**Task:** Please copy the lines below exactly, from the first one through the line showing "def pvDomStr (s".

(Records for processing)

-- pv_equiv track=rewrite | github.com/klynicol/frozenza | scripts/extract_frozen_pizza_brands.py | dedupe_by_brand
-- ===== SOURCE A (Python) =====
-- def dedupe_by_brand(results: list[dict]) -> list[dict]:
--     """Keep one row per brand_name: the one with highest confidence_score."""
--     by_brand: dict[str, dict] = {}
--     for r in results:
--         name = (r.get("brand_name") or "").strip()
--         if not name:
--             continue
--         score = int(r.get("confidence_score") or 0)
--         if name not in by_brand or score > int(by_brand[name].get("confidence_score") or 0):
--             by_brand[name] = r
--     return list(by_brand.values())
-- ===== SOURCE B (Python) =====
-- def dedupe_by_brand(results: list[dict]) -> list[dict]:
--     """Keep one row per brand_name: the one with highest confidence_score."""
--     by_brand: dict[str, list[dict]] = {}
--     for r in results:
--         name = (r.get("brand_name") or "").strip()
--         if name:
--             by_brand.setdefault(name, []).append(r)
--     return [max(rows, key=lambda r: int(r.get("confidence_score") or 0))
--             for rows in by_brand.values()]
-- ===== Notes on version B (the rewrite author's own statement) =====
-- stated objective: alternative
-- what changed: Replaces the fused single-pass running-best-per-brand update with a two-phase collect-then-reduce: first group all rows by stripped brand name in insertion order, then pick the first-maximal row of each group with max(key=score).
import Mathlib
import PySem

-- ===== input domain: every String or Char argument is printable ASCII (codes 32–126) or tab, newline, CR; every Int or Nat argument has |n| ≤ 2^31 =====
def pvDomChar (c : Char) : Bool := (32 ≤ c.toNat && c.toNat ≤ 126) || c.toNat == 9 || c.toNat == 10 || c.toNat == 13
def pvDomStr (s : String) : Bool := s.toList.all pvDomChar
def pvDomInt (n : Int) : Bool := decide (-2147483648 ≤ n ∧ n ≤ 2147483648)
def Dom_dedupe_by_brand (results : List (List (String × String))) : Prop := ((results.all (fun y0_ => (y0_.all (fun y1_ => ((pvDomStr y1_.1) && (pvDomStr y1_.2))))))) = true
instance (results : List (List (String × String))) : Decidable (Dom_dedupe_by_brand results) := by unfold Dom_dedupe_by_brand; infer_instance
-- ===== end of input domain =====

-- B replaces A's fused running-best-per-brand scan by a two-phase group-then-reduce
-- (collect all rows per brand, then take the first-maximal row of each group); same cost, alternative structure.

-- shared helpers: the row accessors both Pythons use verbatim
-- name = (r.get("brand_name") or "").strip()
def pvName (r : List (String × String)) : String :=
  PySem.Str.strip (((PySem.Dict.mk r).get? "brand_name").getD "")

-- int(r.get("confidence_score") or 0); total stand-in: parse failure (where Python raises, excluded by Pre_) gives 0
def pvScore (r : List (String × String)) : Int :=
  match (PySem.Dict.mk r).get? "confidence_score" with
  | none => 0
  | some s => if s = "" then 0 else (PySem.Int.ofStr? s).getD 0

-- ===== PORT A =====
def dedupe_by_brand (results : List (List (String × String))) : List (List (String × String)) :=
  (results.foldl
    (fun (d : PySem.Dict String (List (String × String))) r =>
      let name := pvName r
      if name = "" then d
      else if d.contains name = false ∨ pvScore r > pvScore (d.getD name []) then d.insert name r
      else d)
    PySem.Dict.empty).values

-- ===== PORT B =====
def dedupe_by_brand_alt (results : List (List (String × String))) : List (List (String × String)) :=
  let by_brand : PySem.Dict String (List (List (String × String))) :=
    results.foldl
      (fun g r =>
        let name := pvName r
        if name = "" then g else g.modify name [] (· ++ [r]))
      PySem.Dict.empty
  by_brand.values.map (fun rows => (PySem.List.max? rows pvScore).getD [])

-- ===== PRECONDITION & SPEC =====
-- Python's int() raises ValueError on a non-integer confidence_score string; Pre_ admits exactly
-- the inputs where every row with a nonempty stripped brand_name has a parseable (or empty/absent) score.
def pvScoreOk (r : List (String × String)) : Bool :=
  match (PySem.Dict.mk r).get? "confidence_score" with
  | none => true
  | some s => s == "" || (PySem.Int.ofStr? s).isSome

def Pre_dedupe_by_brand (results : List (List (String × String))) : Prop :=
  ∀ r ∈ results, pvName r ≠ "" → pvScoreOk r = true
instance (results : List (List (String × String))) : Decidable (Pre_dedupe_by_brand results) := by
  unfold Pre_dedupe_by_brand; infer_instance

def pvWitness_dedupe_by_brand : (List (List (String × String))) :=
  [[("brand_name", "acme"), ("confidence_score", "3")],
   [("brand_name", " acme "), ("confidence_score", "7")],
   [("brand_name", "zeta")]]

def Spec_dedupe_by_brand (results : List (List (String × String))) (out : List (List (String × String))) : Prop := out = dedupe_by_brand_alt results
instance (results : List (List (String × String))) (out : List (List (String × String))) : Decidable (Spec_dedupe_by_brand results out) := by unfold Spec_dedupe_by_brand; infer_instance

-- ===== CLAIM (what is proved, stated in full; the proofs are below) =====
def Claim_equal_dedupe_by_brand : Prop := ∀ (results : List (List (String × String))), Dom_dedupe_by_brand results → Pre_dedupe_by_brand results → Spec_dedupe_by_brand results (dedupe_by_brand results)

-- ===== LEMMAS AND PROOFS =====

-- the reduce step of B: first-maximal row of a group
def pvPick (rows : List (List (String × String))) : List (String × String) :=
  (PySem.List.max? rows pvScore).getD []

lemma pvPick_append_singleton (rows : List (List (String × String))) (hrows : rows ≠ [])
    (r : List (String × String)) :
    pvPick (rows ++ [r]) = if pvScore (pvPick rows) < pvScore r then r else pvPick rows := by
  obtain ⟨m, hm⟩ : ∃ m, PySem.List.max? rows pvScore = some m := by
    rcases h : PySem.List.max? rows pvScore with _ | m
    · exact absurd ((PySem.List.max?_eq_none_iff _ _).1 h) hrows
    · exact ⟨m, rfl⟩
  simp only [pvPick, PySem.List.max?] at hm ⊢
  rw [List.foldl_append, hm]
  by_cases hlt : pvScore m < pvScore r <;> simp [hlt]

-- the loop invariant tying A's dict to B's groups dict
def pvInv (d : PySem.Dict String (List (String × String)))
    (g : PySem.Dict String (List (List (String × String)))) : Prop :=
  d.items = g.items.map (fun p => (p.1, pvPick p.2)) ∧ g.keys.Nodup ∧ ∀ p ∈ g.items, p.2 ≠ []

lemma pvInv_keys {d g} (h : pvInv d g) : d.keys = g.keys := by
  simp [PySem.Dict.keys, h.1, Function.comp]

lemma pvInv_step (d : PySem.Dict String (List (String × String)))
    (g : PySem.Dict String (List (List (String × String))))
    (r : List (String × String)) (h : pvInv d g) :
    pvInv (if d.contains (pvName r) = false ∨ pvScore r > pvScore (d.getD (pvName r) [])
           then d.insert (pvName r) r else d)
          (g.modify (pvName r) [] (· ++ [r])) := by
  obtain ⟨hitems, hnd, hne⟩ := h
  have hkeys : d.keys = g.keys := pvInv_keys ⟨hitems, hnd, hne⟩
  have hcont : d.contains (pvName r) = g.contains (pvName r) := by
    simp [PySem.Dict.contains_eq_decide_mem_keys, hkeys]
  rcases hc : g.contains (pvName r) with _ | _
  · -- fresh brand: both dicts append
    have hgD : g.getD (pvName r) [] = [] := PySem.Dict.getD_of_not_contains _ _ hc
    have hdne : d.contains (pvName r) = false := by rw [hcont, hc]
    rw [PySem.Dict.modify, hgD]
    rw [if_pos (Or.inl hdne)]
    have hnotin : pvName r ∉ g.keys := by
      intro hmem
      have := (PySem.Dict.contains_iff_mem_keys g (pvName r)).2 hmem
      rw [hc] at this; cases this
    refine ⟨?_, ?_, ?_⟩
    · rw [PySem.Dict.items_insert_of_not_contains _ _ hdne,
        PySem.Dict.items_insert_of_not_contains _ _ hc, List.map_append, hitems]
      rfl
    · rw [PySem.Dict.keys_insert_of_not_contains _ _ hc]
      simp only [List.nodup_append, List.nodup_cons, List.nodup_nil]
      exact ⟨hnd, by simp, by intro a ha b hb; rw [List.mem_singleton] at hb; subst hb; exact fun he => hnotin (he ▸ ha)⟩
    · intro p hp
      rw [PySem.Dict.items_insert_of_not_contains _ _ hc] at hp
      rcases List.mem_append.1 hp with h1 | h1
      · exact hne p h1
      · simp at h1; simp [h1]
  · -- existing brand: A may replace its best row, B appends to the group
    obtain ⟨rows, hrows⟩ : ∃ rows, g.get? (pvName r) = some rows := by
      have := PySem.Dict.contains_eq_isSome_get? g (pvName r)
      rw [hc] at this
      rcases h' : g.get? (pvName r) with _ | rows
      · rw [h'] at this; simp at this
      · exact ⟨rows, rfl⟩
    have hmemg : (pvName r, rows) ∈ g.items := PySem.Dict.mem_items_of_get?_eq_some _ hrows
    have hrne : rows ≠ [] := hne _ hmemg
    have hgD : g.getD (pvName r) [] = rows := PySem.Dict.getD_of_get?_eq_some _ _ hrows
    have hdD : d.getD (pvName r) [] = pvPick rows := by
      have hmemd : (pvName r, pvPick rows) ∈ d.items := by
        rw [hitems]; exact List.mem_map.2 ⟨_, hmemg, rfl⟩
      have hdnd : d.keys.Nodup := by rw [hkeys]; exact hnd
      exact PySem.Dict.getD_of_mem_items _ hmemd hdnd []
    have hdc : d.contains (pvName r) = true := by rw [hcont, hc]
    have huniq : ∀ p ∈ g.items, p.1 = pvName r → p = (pvName r, rows) := by
      intro p hp hp1
      have : g.get? p.1 = some p.2 := PySem.Dict.get?_of_mem_items _ hp hnd
      rw [hp1, hrows] at this
      cases p; simp at hp1 this; simp [hp1, this]
    rw [PySem.Dict.modify, hgD]
    have hgitems := PySem.Dict.items_insert_of_contains g (rows ++ [r]) hc
    have hkeep : (g.insert (pvName r) (rows ++ [r])).keys.Nodup := by
      rw [PySem.Dict.keys_insert_of_contains _ _ hc]; exact hnd
    have hne' : ∀ p ∈ (g.insert (pvName r) (rows ++ [r])).items, p.2 ≠ [] := by
      intro p hp
      rw [hgitems] at hp
      obtain ⟨q, hq, hqe⟩ := List.mem_map.1 hp
      by_cases hqk : q.1 = pvName r
      · rw [if_pos (by simp [hqk])] at hqe
        subst hqe; simp
      · rw [if_neg (by simp [hqk])] at hqe
        subst hqe; exact hne q hq
    by_cases hlt : pvScore (d.getD (pvName r) []) < pvScore r
    · -- A replaces
      rw [if_pos (Or.inr hlt)]
      have hpick : pvPick (rows ++ [r]) = r := by
        rw [pvPick_append_singleton rows hrne r, if_pos (hdD ▸ hlt)]
      refine ⟨?_, hkeep, hne'⟩
      rw [PySem.Dict.items_insert_of_contains d r hdc, hgitems, hitems]
      rw [List.map_map, List.map_map]
      apply List.map_congr_left
      intro p hp
      by_cases hpk : p.1 = pvName r
      · have := huniq p hp hpk
        subst this
        simp [hpick]
      · simp [hpk, Function.comp, beq_iff_eq]
    · -- A keeps its current best row
      rw [if_neg (fun hor => hor.elim (fun h' => by rw [hdc] at h'; cases h') (fun h' => hlt h'))]
      have hpick : pvPick (rows ++ [r]) = pvPick rows := by
        rw [pvPick_append_singleton rows hrne r, if_neg (hdD ▸ hlt)]
      refine ⟨?_, hkeep, hne'⟩
      rw [hgitems, hitems, List.map_map]
      apply List.map_congr_left
      intro p hp
      by_cases hpk : p.1 = pvName r
      · have := huniq p hp hpk
        subst this
        simp [hpick]
      · simp [hpk, Function.comp, beq_iff_eq]

lemma pvInv_fold (results : List (List (String × String)))
    (d : PySem.Dict String (List (String × String)))
    (g : PySem.Dict String (List (List (String × String)))) (h : pvInv d g) :
    pvInv
      (results.foldl
        (fun d r =>
          let name := pvName r
          if name = "" then d
          else if d.contains name = false ∨ pvScore r > pvScore (d.getD name []) then d.insert name r
          else d) d)
      (results.foldl
        (fun g r =>
          let name := pvName r
          if name = "" then g else g.modify name [] (· ++ [r])) g) := by
  induction results generalizing d g with
  | nil => exact h
  | cons r rest ih =>
    simp only [List.foldl_cons]
    by_cases hname : pvName r = ""
    · simp only [hname, if_pos]
      exact ih d g h
    · simp only [if_neg hname]
      exact ih _ _ (pvInv_step d g r h)

-- ===== VERDICT (by name: the statement is the Claim_ definition above) =====
theorem dedupe_by_brand_spec : Claim_equal_dedupe_by_brand := by
  intro results _ _
  unfold Spec_dedupe_by_brand dedupe_by_brand dedupe_by_brand_alt
  have h := pvInv_fold results PySem.Dict.empty PySem.Dict.empty
    (by refine ⟨rfl, ?_, ?_⟩ <;> simp [PySem.Dict.empty, PySem.Dict.keys])
  simp only [PySem.Dict.values, h.1, List.map_map]
  rfl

(End Records for processing)

**Finished task:**
-- pv_equiv track=rewrite | github.com/klynicol/frozenza | scripts/extract_frozen_pizza_brands.py | dedupe_by_brand
-- ===== SOURCE A (Python) =====
-- def dedupe_by_brand(results: list[dict]) -> list[dict]:
--     """Keep one row per brand_name: the one with highest confidence_score."""
--     by_brand: dict[str, dict] = {}
--     for r in results:
--         name = (r.get("brand_name") or "").strip()
--         if not name:
--             continue
--         score = int(r.get("confidence_score") or 0)
--         if name not in by_brand or score > int(by_brand[name].get("confidence_score") or 0):
--             by_brand[name] = r
--     return list(by_brand.values())
-- ===== SOURCE B (Python) =====
-- def dedupe_by_brand(results: list[dict]) -> list[dict]:
--     """Keep one row per brand_name: the one with highest confidence_score."""
--     by_brand: dict[str, list[dict]] = {}
--     for r in results:
--         name = (r.get("brand_name") or "").strip()
--         if name:
--             by_brand.setdefault(name, []).append(r)
--     return [max(rows, key=lambda r: int(r.get("confidence_score") or 0))
--             for rows in by_brand.values()]
-- ===== Notes on version B (the rewrite author's own statement) =====
-- stated objective: alternative
-- what changed: Replaces the fused single-pass running-best-per-brand update with a two-phase collect-then-reduce: first group all rows by stripped brand name in insertion order, then pick the first-maximal row of each group with max(key=score).
import Mathlib
import PySem

-- ===== input domain: every String or Char argument is printable ASCII (codes 32–126) or tab, newline, CR; every Int or Nat argument has |n| ≤ 2^31 =====
def pvDomChar (c : Char) : Bool := (32 ≤ c.toNat && c.toNat ≤ 126) || c.toNat == 9 || c.toNat == 10 || c.toNat == 13
def pvDomStr (s : String) : Bool := s.toList.all pvDomChar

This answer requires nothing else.